#### [Saved data entries]
==============================

theorem pvGen_cons (cs : List Char) (k : Nat) (h : k < cs.length) :
    pvGen cs k = (if pvQ cs k then ((k : Int), pvTail cs (k + 1)) :: pvGen cs (k + 1) else pvGen cs (k + 1)) := by
  rw [pvGen]; simp [h]

theorem pvGen_nil (cs : List Char) (k : Nat) (h : ¬ k < cs.length) :
    pvGen cs k = [] := by
  rw [pvGen]; simp [h]

theorem pvEnum_gen (cs : List Char) (k : Nat) :
    (PySem.List.enumerate (cs.drop k) (k : Int)).filterMap (fun p =>
      if pvPunct p.2 then
        let t := pvTail cs (p.1.toNat + 1)
        if pvOkAt cs t then some (p.1, t) else none
      else none) = pvGen cs k := by
  by_cases h : k < cs.length
  · have hdrop : cs.drop k = cs[k] :: cs.drop (k + 1) := List.drop_eq_getElem_cons h
    have hc : ((k : Int) + 1) = ((k + 1 : Nat) : Int) := by push_cast; ring
    rw [hdrop, PySem.List.enumerate_cons, List.filterMap_cons, hc,
      pvEnum_gen cs (k + 1), pvGen_cons cs k h, pvQ_pos cs k h]
    by_cases hp : pvPunct cs[k]
    · by_cases ho : pvOkAt cs (pvTail cs (k + 1))
      · simp [hp, ho]
      · simp [hp, ho]
    · simp [hp]
  · have hd : cs.drop k = [] := List.drop_eq_nil_of_le (by omega)
    rw [hd, pvGen_nil cs k h]
    simp [PySem.List.enumerate]
termination_by cs.length - k

theorem pvBounds_eq_gen (cs : List Char) : pvBoundsB cs = pvGen cs 0 := by
  have h := pvEnum_gen cs 0
  unfold pvBoundsB
  simpa using h

theorem pvFirstB_gen (cs : List Char) (e : Int) (k : Nat) (hk : e ≤ (k : Int)) :
    (match pvFirstB e (pvGen cs k) with
     | none => (cs.length : Int)
     | some t => (t : Int)) = pvHiA cs k := by
  by_cases h : k < cs.length
  · by_cases hq : pvQ cs k
    · rw [pvGen_cons cs k h, if_pos hq, pvFirstB, if_pos hk, pvHiA_unfold]
      simp [h, ← pvQ_pos cs k h, hq]
    · rw [pvGen_cons cs k h, if_neg hq,
        pvFirstB_gen cs e (k + 1) (by push_cast; omega)]
      conv_rhs => rw [pvHiA_unfold]
      simp [h, ← pvQ_pos cs k h, hq]
  · rw [pvGen_nil cs k h, pvHiA_unfold]
    simp [h, pvFirstB]
termination_by cs.length - k

theorem pvFirstB_gen_skip (cs : List Char) (e : Int) (k : Nat) (hk : (k : Int) < e) :
    pvFirstB e (pvGen cs k) = pvFirstB e (pvGen cs (k + 1)) := by
  by_cases h : k < cs.length
  · by_cases hq : pvQ cs k
    · rw [pvGen_cons cs k h, if_pos hq, pvFirstB]
      have : ¬ (e ≤ (k : Int)) := by omega
      simp [this]
    · rw [pvGen_cons cs k h, if_neg hq]
  · rw [pvGen_nil cs k h, pvGen_nil cs (k + 1) (by omega)]

theorem pvLastQ_cons (cs : List Char) (s : Int) (k : Nat) (h : k < cs.length) :
    pvLastQ cs s k =
      (if pvQ cs k && decide ((k : Int) < s) then
        (match pvLastQ cs s (k + 1) with | some j => some j | none => some k)
      else pvLastQ cs s (k + 1)) := by
  rw [pvLastQ]; simp [h]

theorem pvLastQ_none (cs : List Char) (s : Int) (k : Nat) (hk : s ≤ (k : Int)) :
    pvLastQ cs s k = none := by
  rw [pvLastQ]
  split
  · have hrest : pvLastQ cs s (k + 1) = none := pvLastQ_none cs s (k + 1) (by push_cast; omega)
    have hns : ¬ ((k : Int) < s) := by omega
    simp [hrest, hns]
  · rfl
termination_by cs.length - k

theorem pvLastB_gen (cs : List Char) (s : Int) (k : Nat) (acc : Option Int) :
    pvLastB s (pvGen cs k) acc = ((pvLastQ cs s k).map (fun j => (j : Int))).or acc := by
  by_cases h : k < cs.length
  · by_cases hq : pvQ cs k
    · by_cases hks : (k : Int) < s
      · rw [pvGen_cons cs k h, if_pos hq, pvLastB, if_pos hks,
          pvLastB_gen cs s (k + 1) (some (k : Int)), pvLastQ_cons cs s k h]
        cases hrest : pvLastQ cs s (k + 1) with
        | none => simp [hq, hks]
        | some j => simp [hq, hks]
      · have hrest : pvLastQ cs s (k + 1) = none :=
          pvLastQ_none cs s (k + 1) (by push_cast; omega)
        rw [pvGen_cons cs k h, if_pos hq, pvLastB, if_neg hks, pvLastQ_cons cs s k h]
        simp [hq, hks, hrest]
    · rw [pvGen_cons cs k h, if_neg hq, pvLastB_gen cs s (k + 1) acc, pvLastQ_cons cs s k h]
      simp [hq]
  · rw [pvGen_nil cs k h, pvLastQ]
    simp [h, pvLastB]
termination_by cs.length - k

theorem pvLastQ_peel (cs : List Char) (s : Int) (k : Nat) (hks : (k : Int) < s)
    (hs : s ≤ (cs.length : Int)) :
    pvLastQ cs s k =
      if pvQ cs (s - 1).toNat then some (s - 1).toNat else pvLastQ cs (s - 1) k := by
  have hklen : k < cs.length := by omega
  by_cases heq : (k : Int) = s - 1
  · have hkN : (s - 1).toNat = k := by omega
    have hrest : pvLastQ cs s (k + 1) = none := pvLastQ_none cs s (k + 1) (by push_cast; omega)
    have hrest2 : pvLastQ cs (s - 1) k = none := pvLastQ_none cs (s - 1) k (by omega)
    rw [hkN, pvLastQ_cons cs s k hklen]
    by_cases hq : pvQ cs k
    · simp [hrest, hks, hq]
    · simp [hrest, hrest2, hks, hq]
  · have hlt : (k : Int) < s - 1 := by omega
    have IH := pvLastQ_peel cs s (k + 1) (by push_cast; omega) hs
    by_cases hq1 : pvQ cs (s - 1).toNat
    · rw [if_pos hq1, pvLastQ_cons cs s k hklen, IH, if_pos hq1]
      by_cases hq : pvQ cs k
      · simp [hq, hks]
      · simp [hq]
    · rw [if_neg hq1, pvLastQ_cons cs s k hklen, IH, if_neg hq1,
        pvLastQ_cons cs (s - 1) k hklen]
      by_cases hq : pvQ cs k
      · simp [hq, hks, hlt]
      · simp [hq]
termination_by cs.length - k

theorem pvLoA_eq (cs : List Char) (s : Int) (hs : s ≤ (cs.length : Int)) :
    pvLoA cs (s - 1) =
      match pvLastQ cs s 0 with
      | none => 0
      | some j => ((pvWsSkip cs (j + 1) : Nat) : Int) := by
  by_cases h0 : 0 < s
  · have hge : 0 ≤ s - 1 := by omega
    have hidx : (s - 1).toNat < cs.length := by omega
    have hget : PySem.List.pyGet? cs (s - 1) = some cs[(s - 1).toNat] :=
      PySem.List.pyGet?_eq_some_getElem cs (by omega) (by omega)
    have hpeel := pvLastQ_peel cs s 0 (by omega) hs
    rw [pvLoA_unfold, dif_pos hge, hget]
    by_cases hq : pvQ cs (s - 1).toNat
    · have hcond : (pvPunct cs[(s - 1).toNat] && pvOkAt cs (pvTail cs ((s - 1).toNat + 1))) = true := by
        rw [← pvQ_pos cs _ hidx]; exact hq
      rw [hpeel, if_pos hq]
      simp only [hcond, if_true]
    · have hcond : (pvPunct cs[(s - 1).toNat] && pvOkAt cs (pvTail cs ((s - 1).toNat + 1))) = false := by
        rw [← pvQ_pos cs _ hidx]; simpa using hq
      rw [hpeel, if_neg hq]
      have IH := pvLoA_eq cs (s - 1) (by omega)
      simp only [hcond, Bool.false_eq_true, if_false]
      exact IH
  · have h1 : ¬ (0 ≤ s - 1) := by omega
    rw [pvLoA_unfold, dif_neg h1, pvLastQ_none cs s 0 (by omega)]
termination_by s.toNat
decreasing_by omega

theorem pvFirstB_gen_zero (cs : List Char) (e : Int) (h0 : 0 ≤ e) :
    pvFirstB e (pvGen cs 0) = pvFirstB e (pvGen cs e.toNat) := by
  have key : ∀ n m, m + n = e.toNat → pvFirstB e (pvGen cs m) = pvFirstB e (pvGen cs e.toNat) := by
    intro n
    induction n with
    | zero =>
      intro m hm
      have hm' : m = e.toNat := by omega
      subst hm'
      rfl
    | succ n ih =>
      intro m hm
      rw [pvFirstB_gen_skip cs e m (by omega)]
      exact ih (m + 1) (by omega)
  exact key e.toNat 0 (by omega)

-- ===== VERDICT (by name: the statement is the Claim_ definition above) =====
theorem sentence_bounds_py_spec : Claim_equal_sentence_bounds_py := by
  intro text start end_ _ hpre
  rcases hpre with ⟨hstart, hend⟩
  unfold Spec_sentence_bounds_py sentence_bounds_py sentence_bounds_py_alt
  simp only [Prod.mk.injEq]
  constructor
  · rw [pvBounds_eq_gen, pvLastB_gen text.toList start 0 none,
      pvLoA_eq text.toList start hstart]
    cases hl : pvLastQ text.toList start 0 with
    | none => simp
    | some j =>
      have : ((j : Int) + 1).toNat = j + 1 := by omega
      simp [this]
  · rw [pvBounds_eq_gen, pvFirstB_gen_zero text.toList end_ hend,
      pvFirstB_gen text.toList end_ end_.toNat (by omega)]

==============================

#### [Work item]
In the records above, the line with "termination_by s.toNat" marks the start and the line with "pvLoA_eq text.toList start hstart]" marks the end; copy that stretch exactly, both lines included, and nothing else.

#### [Solution]
termination_by s.toNat
decreasing_by omega

theorem pvFirstB_gen_zero (cs : List Char) (e : Int) (h0 : 0 ≤ e) :
    pvFirstB e (pvGen cs 0) = pvFirstB e (pvGen cs e.toNat) := by
  have key : ∀ n m, m + n = e.toNat → pvFirstB e (pvGen cs m) = pvFirstB e (pvGen cs e.toNat) := by
    intro n
    induction n with
    | zero =>
      intro m hm
      have hm' : m = e.toNat := by omega
      subst hm'
      rfl
    | succ n ih =>
      intro m hm
      rw [pvFirstB_gen_skip cs e m (by omega)]
      exact ih (m + 1) (by omega)
  exact key e.toNat 0 (by omega)

-- ===== VERDICT (by name: the statement is the Claim_ definition above) =====
theorem sentence_bounds_py_spec : Claim_equal_sentence_bounds_py := by
  intro text start end_ _ hpre
  rcases hpre with ⟨hstart, hend⟩
  unfold Spec_sentence_bounds_py sentence_bounds_py sentence_bounds_py_alt
  simp only [Prod.mk.injEq]
  constructor
  · rw [pvBounds_eq_gen, pvLastB_gen text.toList start 0 none,
      pvLoA_eq text.toList start hstart]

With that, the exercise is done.